One of the unsung merits of the Jays is their unprecedented speed on the basepaths. Jose Reyes, Bonifacio and Rajai Davis alone stole 116 bases last year. How aggressive of a baserunning strategy do you think Gibbons and his staff will have this year?
-- Jeff B., Carrboro, N.C.
Effectively using the running game will be one of the biggest tests for manager John Gibbons this season. Gibbons never appeared to be a major proponent of stealing bases in the past, but he's also never managed a team with this type of overall speed.
Gibbons does like the hit-and-run, so expect to see a lot of that this season. He's also likely to give a green light to the likes of Reyes, Davis and Bonifacio because of their electric speed, but it's possible the same won't be said for Brett Lawrie, Edwin Encarnacion, Jose Bautista and others who ran at will under previous manager John Farrell.

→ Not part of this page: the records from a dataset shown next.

theorem pvFactLoop_spec (fuel : Nat) : ∀ (m p tau : Int), 1 ≤ m → 2 ≤ p →
    (m - p).toNat < fuel →
    (∀ q : Int, 2 ≤ q → q < p → ¬ q ∣ m) →
    (pvFactLoop fuel m p tau).2 * ((((pvFactLoop fuel m p tau).1.toNat ^ 2).divisors.card : Int))
        = tau * ((m.toNat ^ 2).divisors.card : Int)
      ∧ 1 ≤ (pvFactLoop fuel m p tau).1
      ∧ (1 < (pvFactLoop fuel m p tau).1 → Nat.Prime (pvFactLoop fuel m p tau).1.toNat) := by
  induction fuel with
  | zero => intro m p tau hm hp hf hsmall; omega
  | succ fuel ih =>
    intro m p tau hm hp hf hsmall
    by_cases hg : p * p ≤ m
    · have hm2 : p + 2 ≤ m := by nlinarith
      by_cases hmod : PySem.Int.mod m p = 0
      · have hdvd : p ∣ m := (PySem.Int.mod_eq_zero_iff_dvd m p).1 hmod
        obtain ⟨k, hk2, hk1, hknd, hkpos⟩ := pvExtract_spec p m.toNat m 0 hm hp le_rfl
        set r := pvExtract m.toNat m p 0 with hr
        have hpp : Nat.Prime p.toNat := pvPrimeDiv p m hp hdvd hm hsmall
        have heq : pvFactLoop (fuel + 1) m p tau
            = pvFactLoop fuel r.1 (p + 1)
                (tau * (2 * r.2 + 1)) := by
          simp only [pvFactLoop, if_pos hg]
          rw [if_pos (by simp [hmod])]
        have hkne : k ≠ 0 := by
          intro h0
          rw [h0, pow_zero, mul_one] at hk1
          exact hknd (hk1 ▸ hdvd)
        have hlt : r.1 < m := by
          have hpk : p ≤ p ^ k := le_self_pow₀ (by omega) hkne
          nlinarith [hk1]
        have hnat : m.toNat = r.1.toNat * p.toNat ^ k := by
          have h1 : ((r.1.toNat * p.toNat ^ k : Nat) : Int)
              = (m.toNat : Int) := by
            push_cast
            rw [Int.toNat_of_nonneg (by omega : (0:Int) ≤ r.1),
                Int.toNat_of_nonneg (by omega : (0:Int) ≤ p),
                Int.toNat_of_nonneg (by omega : (0:Int) ≤ m)]
            exact hk1
          exact_mod_cast h1.symm
        have hndn : ¬ p.toNat ∣ r.1.toNat := by
          intro hdn
          apply hknd
          have h2 : (p.toNat : Int) ∣ (r.1.toNat : Int) :=
            Int.natCast_dvd_natCast.2 hdn
          rwa [Int.toNat_of_nonneg (by omega : (0:Int) ≤ p),
               Int.toNat_of_nonneg (by omega : (0:Int) ≤ r.1)] at h2
        have htau : (m.toNat ^ 2).divisors.card
            = (2 * k + 1) * ((r.1.toNat ^ 2).divisors.card) := by
          rw [hnat]; exact pvTauMul _ _ k hpp hndn (by omega)
        have hsmall' : ∀ q : Int, 2 ≤ q → q < p + 1 → ¬ q ∣ r.1 := by
          intro q h2q hqp hqd
          by_cases hq : q = p
          · exact hknd (hq ▸ hqd)
          · have hr1d : r.1 ∣ m := ⟨p ^ k, hk1.symm⟩
            exact hsmall q h2q (by omega) (hqd.trans hr1d)
        obtain ⟨ih1, ih2, ih3⟩ := ih r.1 (p + 1)
          (tau * (2 * r.2 + 1)) hkpos (by omega) (by omega) hsmall'
        rw [heq]
        refine ⟨?_, ih2, ih3⟩
        rw [ih1, htau, hk2]
        push_cast
        ring
      · have heq : pvFactLoop (fuel + 1) m p tau = pvFactLoop fuel m (p + 1) tau := by
          simp only [pvFactLoop, if_pos hg]
          rw [if_neg (by simp [hmod])]
        have hsmall' : ∀ q : Int, 2 ≤ q → q < p + 1 → ¬ q ∣ m := by
          intro q h2q hqp
          by_cases hq : q = p
          · exact hq ▸ fun hd => hmod ((PySem.Int.mod_eq_zero_iff_dvd m p).2 hd)
          · exact hsmall q h2q (by omega)
        rw [heq]
        exact ih m (p + 1) tau hm (by omega) (by omega) hsmall'
    · have heq : pvFactLoop (fuel + 1) m p tau = (m, tau) := by
        simp only [pvFactLoop, if_neg hg]
      rw [heq]
      refine ⟨rfl, hm, fun h1 => ?_⟩
      exact pvPrimeRem m p (by omega) hp (by omega) hsmall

The 50-year-old Gibbons is well aware of how often the Blue Jays ran into outs last season, and that's something he wants to avoid. But when Reyes or Bonifacio get on base, it will be extremely difficult not to let them loose.

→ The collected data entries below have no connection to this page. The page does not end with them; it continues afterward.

-- pv_equiv track=rewrite | github.com/grushaprasad/cosc426 | labs/lab04/Lab4.py | getUnigramFreqs
-- ===== SOURCE A (Python) =====
-- def getUnigramFreqs(preprocessed_text:list, vocab:set) -> dict:
--     frq = {}
--     for sent in preprocessed_text:
--         words = [ word if word in vocab else '[UNK]' for word in sent ]
--         for i in range(len(words)):
--             if (words[i] not in frq):
--                 frq[words[i]] = 1
--             else:
--                 frq[words[i]] += 1
--     return frq
-- ===== SOURCE B (Python) =====
-- def getUnigramFreqs(preprocessed_text: list, vocab: set) -> dict:
--     # Pass 1: raw frequency table over all words, no UNK substitution.
--     raw = {}
--     for sent in preprocessed_text:
--         for word in sent:
--             raw[word] = raw.get(word, 0) + 1
--     # Pass 2: reshape — fold each out-of-vocabulary key's count into '[UNK]'.
--     frq = {}
--     for word, c in raw.items():
--         key = word if word in vocab else '[UNK]'
--         frq[key] = frq.get(key, 0) + c
--     return frq
-- ===== Notes on version B (the rewrite author's own statement) =====
-- stated objective: alternative
-- what changed: B first builds a raw frequency table over all words in one counting pass (no UNK substitution), then reshapes it in a second pass over the table items, folding each out-of-vocabulary key's count into '[UNK]' with get(...,0) accumulation; A maps each word to '[UNK]' on the fly and counts word by word.
import Mathlib
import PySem

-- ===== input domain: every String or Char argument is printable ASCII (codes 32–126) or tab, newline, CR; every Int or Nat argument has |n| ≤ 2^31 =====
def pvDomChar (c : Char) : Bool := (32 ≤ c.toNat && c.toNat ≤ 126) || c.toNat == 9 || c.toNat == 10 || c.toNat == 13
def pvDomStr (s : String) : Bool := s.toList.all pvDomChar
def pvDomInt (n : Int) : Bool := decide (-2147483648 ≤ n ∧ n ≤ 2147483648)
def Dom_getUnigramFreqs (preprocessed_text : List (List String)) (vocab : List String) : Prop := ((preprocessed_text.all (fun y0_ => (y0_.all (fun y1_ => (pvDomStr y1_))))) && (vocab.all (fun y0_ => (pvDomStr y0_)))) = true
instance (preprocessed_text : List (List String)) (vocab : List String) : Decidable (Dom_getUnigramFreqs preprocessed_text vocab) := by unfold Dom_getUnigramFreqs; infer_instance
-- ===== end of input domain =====

-- B builds a raw frequency table first and then folds OOV keys into '[UNK]' in a second pass,
-- instead of A's word-by-word map-then-count; alternative decomposition, same result.


-- ===== PORT A =====
def getUnigramFreqs (preprocessed_text : List (List String)) (vocab : List String) : List (String × Int) :=
  (preprocessed_text.foldl (fun frq sent =>
      let words := sent.map (fun word => if PySem.Set.contains vocab word then word else "[UNK]")
      (PySem.List.pyRange 0 (PySem.List.len words) 1).foldl (fun frq i =>
        (fun frq wi =>
          if frq.contains wi = false then frq.insert wi (1 : Int)
          else frq.insert wi (frq.getD wi 0 + 1)) frq (PySem.List.pyGetD words i ""))
        frq)
    PySem.Dict.empty).items

-- ===== PORT B =====
def getUnigramFreqs_alt (preprocessed_text : List (List String)) (vocab : List String) : List (String × Int) :=
  let raw := preprocessed_text.foldl (fun raw sent =>
      sent.foldl (fun raw word => raw.insert word (raw.getD word 0 + 1)) raw)
    PySem.Dict.empty
  let frq := raw.items.foldl (fun frq p =>
      let key := if PySem.Set.contains vocab p.1 then p.1 else "[UNK]"
      frq.insert key (frq.getD key 0 + p.2))
    PySem.Dict.empty
  frq.items

-- ===== PRECONDITION & SPEC =====
def Spec_getUnigramFreqs (preprocessed_text : List (List String)) (vocab : List String) (out : List (String × Int)) : Prop := out = getUnigramFreqs_alt preprocessed_text vocab
instance (preprocessed_text : List (List String)) (vocab : List String) (out : List (String × Int)) : Decidable (Spec_getUnigramFreqs preprocessed_text vocab out) := by unfold Spec_getUnigramFreqs; infer_instance

-- ===== CLAIM (what is proved, stated in full; the proofs are below) =====
def Claim_equal_getUnigramFreqs : Prop := ∀ (preprocessed_text : List (List String)) (vocab : List String), Dom_getUnigramFreqs preprocessed_text vocab → Spec_getUnigramFreqs preprocessed_text vocab (getUnigramFreqs preprocessed_text vocab)

-- ===== LEMMAS AND PROOFS =====

def pvStep (d : PySem.Dict String Int) (w : String) : PySem.Dict String Int :=
  d.insert w (d.getD w 0 + 1)

theorem pvStep_branch (d : PySem.Dict String Int) (w : String) :
    (if d.contains w = false then d.insert w (1 : Int) else d.insert w (d.getD w 0 + 1)) = pvStep d w := by
  by_cases h : d.contains w = false
  · simp [h, pvStep, PySem.Dict.getD_of_not_contains]
  · simp [h, pvStep]

theorem foldl_branch_eq (words : List String) (d : PySem.Dict String Int) :
    words.foldl (fun frq wi =>
        if frq.contains wi = false then frq.insert wi (1 : Int)
        else frq.insert wi (frq.getD wi 0 + 1)) d = words.foldl pvStep d := by
  simp only [pvStep_branch]

theorem inner_eq (words : List String) (d : PySem.Dict String Int) :
    (PySem.List.pyRange 0 (PySem.List.len words) 1).foldl (fun frq i =>
        (fun frq wi =>
          if frq.contains wi = false then frq.insert wi (1 : Int)
          else frq.insert wi (frq.getD wi 0 + 1)) frq (PySem.List.pyGetD words i ""))
        d = words.foldl pvStep d := by
  have h := PySem.List.foldl_pyRange_zero_pyGetD words ""
    (fun frq wi => if frq.contains wi = false then frq.insert wi (1 : Int)
      else frq.insert wi (frq.getD wi 0 + 1)) d
  exact h.trans (foldl_branch_eq words d)

theorem portA_fold_eq_counter (pt : List (List String)) (vocab : List String) :
    ((pt.foldl (fun frq sent =>
      let words := sent.map (fun word => if PySem.Set.contains vocab word then word else "[UNK]")
      (PySem.List.pyRange 0 (PySem.List.len words) 1).foldl (fun frq i =>
        (fun frq wi =>
          if frq.contains wi = false then frq.insert wi (1 : Int)
          else frq.insert wi (frq.getD wi 0 + 1)) frq (PySem.List.pyGetD words i ""))
        frq)
    PySem.Dict.empty).items)
      = (PySem.Dict.counter ((pt.flatten).map
          (fun w => if PySem.Set.contains vocab w then w else "[UNK]"))).items := by
  have h1 : (fun (frq : PySem.Dict String Int) (sent : List String) =>
      let words := sent.map (fun word => if PySem.Set.contains vocab word then word else "[UNK]")
      (PySem.List.pyRange 0 (PySem.List.len words) 1).foldl (fun frq i =>
        (fun frq wi =>
          if frq.contains wi = false then frq.insert wi (1 : Int)
          else frq.insert wi (frq.getD wi 0 + 1)) frq (PySem.List.pyGetD words i ""))
        frq)
      = (fun frq sent =>
          (sent.map (fun word => if PySem.Set.contains vocab word then word else "[UNK]")).foldl pvStep frq) := by
    funext frq sent
    exact inner_eq _ frq
  rw [h1]
  congr 1
  have h2 : List.foldl (fun (frq : PySem.Dict String Int) (l : List String) => l.foldl pvStep frq)
      PySem.Dict.empty (pt.map (List.map (fun word => if PySem.Set.contains vocab word then word else "[UNK]")))
      = List.foldl (fun frq sent =>
          List.foldl pvStep frq (sent.map (fun word => if PySem.Set.contains vocab word then word else "[UNK]")))
        PySem.Dict.empty pt := List.foldl_map ..
  rw [← h2, ← List.foldl_flatten, ← List.map_flatten, ← PySem.Dict.foldl_insert_getD_add_one_eq_counter]
  rfl

theorem portB_raw (pt : List (List String)) :
    pt.foldl (fun raw sent =>
        sent.foldl (fun raw (word : String) => raw.insert word (raw.getD word 0 + 1)) raw)
      PySem.Dict.empty
      = PySem.Dict.counter pt.flatten := by
  rw [← List.foldl_flatten, ← PySem.Dict.foldl_insert_getD_add_one_eq_counter]

theorem getD_reshape (f : String → String) (P : List (String × Int))
    (d : PySem.Dict String Int) (k : String) :
    (P.foldl (fun frq p => frq.insert (f p.1) (frq.getD (f p.1) 0 + p.2)) d).getD k 0
      = d.getD k 0 + ((P.filter (fun p => f p.1 == k)).map (·.2)).sum := by
  induction P generalizing d with
  | nil => simp
  | cons p P ih =>
    simp only [List.foldl_cons, ih, List.filter_cons]
    by_cases h : f p.1 = k
    · simp [h]
      ring
    · simp [h, PySem.Dict.getD_insert, Ne.symm h]

theorem ofList_map_ofList {α β : Type} [DecidableEq α] [DecidableEq β]
    (f : α → β) (ws : List α) :
    PySem.Set.ofList ((PySem.Set.ofList ws).map f) = PySem.Set.ofList (ws.map f) := by
  induction ws using List.reverseRecOn with
  | nil => rfl
  | append_singleton ws w ih =>
    rw [PySem.Set.ofList_append_singleton, List.map_append, List.map_singleton, PySem.Set.ofList_append_singleton]
    by_cases h : w ∈ PySem.Set.ofList ws
    · rw [PySem.Set.add_of_mem h, ih, PySem.Set.add_of_mem]
      rw [PySem.Set.mem_ofList]
      exact List.mem_map_of_mem ((PySem.Set.mem_ofList ws w).mp h)
    · rw [PySem.Set.add_of_not_mem h, List.map_append, List.map_singleton, PySem.Set.ofList_append_singleton, ih]

theorem sum_indicator (a : String) (S : List String) (hnd : S.Nodup) :
    (S.map (fun x => if x = a then (1 : Int) else 0)).sum = if a ∈ S then (1 : Int) else 0 := by
  induction S with
  | nil => simp
  | cons b S ih =>
    simp only [List.map_cons, List.sum_cons, List.nodup_cons] at *
    rcases hnd with ⟨hb, hS⟩
    by_cases h : b = a
    · subst h
      simp [ih hS, hb]
    · simp [h, Ne.symm h, ih hS]

theorem sum_counts_gen (f : String → String) (k : String) (l S : List String)
    (hnd : S.Nodup) (hsub : ∀ x ∈ l, x ∈ S) :
    ((S.filter (fun x => f x == k)).map (fun x => (l.count x : Int))).sum
      = ((l.map f).count k : Int) := by
  induction l with
  | nil => simp
  | cons a l ih =>
    have hsub' : ∀ x ∈ l, x ∈ S := fun x hx => hsub x (List.mem_cons_of_mem a hx)
    have hcnt : ∀ x : String, ((a :: l).count x : Int) = (l.count x : Int) + (if x = a then 1 else 0) := by
      intro x
      rcases eq_or_ne x a with h | h
      · subst h; simp
      · simp [h, Ne.symm h]
    calc ((S.filter (fun x => f x == k)).map (fun x => ((a :: l).count x : Int))).sum
        = ((S.filter (fun x => f x == k)).map
            (fun x => (l.count x : Int) + (if x = a then 1 else 0))).sum := by
          exact congrArg List.sum (List.map_congr_left (fun x _ => hcnt x))
      _ = ((S.filter (fun x => f x == k)).map (fun x => (l.count x : Int))).sum
            + ((S.filter (fun x => f x == k)).map (fun x => if x = a then (1 : Int) else 0)).sum := by
          rw [← List.sum_map_add]
      _ = ((l.map f).count k : Int) + (if f a = k then 1 else 0) := by
          rw [ih hsub', sum_indicator a _ (hnd.filter _)]
          congr 1
          simp [List.mem_filter, hsub a (List.mem_cons_self)]
      _ = (((a :: l).map f).count k : Int) := by
          by_cases h : f a = k
          · simp [h, List.count_cons_self]
          · simp [h]

theorem sum_counts_fiber (f : String → String) (ws : List String) (k : String) :
    ((((PySem.Set.ofList ws).map (fun x => (x, (ws.count x : Int)))).filter
        (fun p => f p.1 == k)).map (·.2)).sum
      = ((ws.map f).count k : Int) := by
  rw [List.filter_map, List.map_map]
  exact sum_counts_gen f k ws (PySem.Set.ofList ws) (PySem.Set.nodup_ofList ws)
    (fun x hx => (PySem.Set.mem_ofList ws x).mpr hx)

theorem reshape_counter (f : String → String) (ws : List String) :
    (PySem.Dict.counter ws).items.foldl
        (fun frq p => frq.insert (f p.1) (frq.getD (f p.1) 0 + p.2)) PySem.Dict.empty
      = PySem.Dict.counter (ws.map f) := by
  apply PySem.Dict.ext
  have hndL : ((PySem.Dict.counter ws).items.foldl
      (fun frq p => frq.insert (f p.1) (frq.getD (f p.1) 0 + p.2)) PySem.Dict.empty).keys.Nodup := by
    refine PySem.Dict.nodup_keys_foldl_insert_key _ (fun p : String × Int => f p.1) _ _ ?_
    simp [PySem.Dict.keys_empty]
  have hkeys : ((PySem.Dict.counter ws).items.foldl
      (fun frq p => frq.insert (f p.1) (frq.getD (f p.1) 0 + p.2)) PySem.Dict.empty).keys
      = (PySem.Dict.counter (ws.map f)).keys := by
    rw [PySem.Dict.keys_foldl_insert_key, PySem.Dict.keys_counter, PySem.Dict.keys_empty,
      PySem.Set.update_nil_left, PySem.Dict.items_counter, List.map_map]
    have : ((fun p : String × Int => f p.1) ∘ fun k => (k, (ws.count k : Int))) = f := rfl
    rw [this, ofList_map_ofList]
  rw [PySem.Dict.items_eq_map_keys _ hndL 0,
      PySem.Dict.items_eq_map_keys _ (PySem.Dict.nodup_keys_counter (ws.map f)) 0, hkeys]
  apply List.map_congr_left
  intro k _
  rw [getD_reshape f _ _ k, PySem.Dict.getD_empty, PySem.Dict.items_counter,
    sum_counts_fiber f ws k, PySem.Dict.getD_counter]
  exact Prod.ext rfl (zero_add _)

theorem portA_eq_counter (pt : List (List String)) (vocab : List String) :
    getUnigramFreqs pt vocab
      = (PySem.Dict.counter ((pt.flatten).map
          (fun w => if PySem.Set.contains vocab w then w else "[UNK]"))).items := by
  exact portA_fold_eq_counter pt vocab

theorem portB_eq_counter (pt : List (List String)) (vocab : List String) :
    getUnigramFreqs_alt pt vocab
      = (PySem.Dict.counter ((pt.flatten).map
          (fun w => if PySem.Set.contains vocab w then w else "[UNK]"))).items := by
  simp only [getUnigramFreqs_alt, portB_raw]
  exact congrArg PySem.Dict.items
    (reshape_counter (fun w => if PySem.Set.contains vocab w then w else "[UNK]") pt.flatten)

-- ===== VERDICT (by name: the statement is the Claim_ definition above) =====
theorem getUnigramFreqs_spec : Claim_equal_getUnigramFreqs := by
  intro pt vocab _
  unfold Spec_getUnigramFreqs
  rw [portA_eq_counter, portB_eq_counter]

I love what [general manager Alex] Anthopoulos has done with the Blue Jays this offseason but am left wondering about the farm system. Over the past two seasons, it's been touted as one of the best. Have the recent trades bled the system dry, or is there enough talent left?
-- Nathan K., Ajax, Ontario
There's no question the upper levels of the Blue Jays' farm system have taken a major hit this offseason. Anthony Gose and Chad Jenkins appear to be the only prospects ready to contribute in the near future, with lefty Sean Nolin also having an outside shot. While a lot of veterans have been added via Minor League deals, there still isn't a lot of depth.
That's not as bad of a thing as it would appear on the surface. The Blue Jays might not have a lot of talent in Triple-A and Double-A, but there is plenty of upside in the lower levels. Most of that is at least three years away, but that's OK because the Blue Jays' core is tied up for a similar period at the big league level.
When the current window of opportunity to win closes on the Blue Jays, the next generation of talent should be ready. With the likes of Aaron Sanchez, Roberto Osuna, Daniel Norris, D.J. Davis and Matt Smoral in the system, there's a lot of upside, it's just going to take some time for them to fulfill it.
Are there any new updates on Dustin McGowan. Will he be ready for Spring Training?
-- Nathan B., Burlington, Ontario
Unfortunately for McGowan, this is a question that has been asked every offseason for the last five years. Last year was supposed to be different, as he entered Spring Training fully healthy and a shot to win the No. 5 job in the starting rotation. But all of that came to an abrupt end late in camp after he suffered yet another setback.
McGowan is expected to take part in Spring Training, but whether he'll be able to contribute is anybody's guess right now. There's simply no way he'll be able to crack the current 25-man roster, so McGowan's best option is to prove his health and then begin the year on a rehab assignment to slowly build up endurance.
If there's an injury, perhaps McGowan will be considered as the replacement, but anything the organization gets out of him would have to be considered a bonus at this point. I'd expect him to start the year on the disabled list as he slowly builds his arm back into shape.
Are the Blue Jays more or less done with their offseason shopping?
-- Matthew W., Edmonton, Alberta
Yes, with the exception of some Minor League signings and invitations to Spring Training, there really isn't a whole lot else left to do. The recent signing of veteran infielder Mark DeRosa gave the Blue Jays their 25th man, and now all they're looking for is more organizational depth.
Despite all the questions that recently came in about the likes of Shaun Marcum, that simply was never going to happen. The starting rotation is already at capacity and Anthopoulos is satisfied with the projected Opening Day lineup.
The only real competition can be found in the bullpen, and there already are enough arms in the mix for a select number of jobs.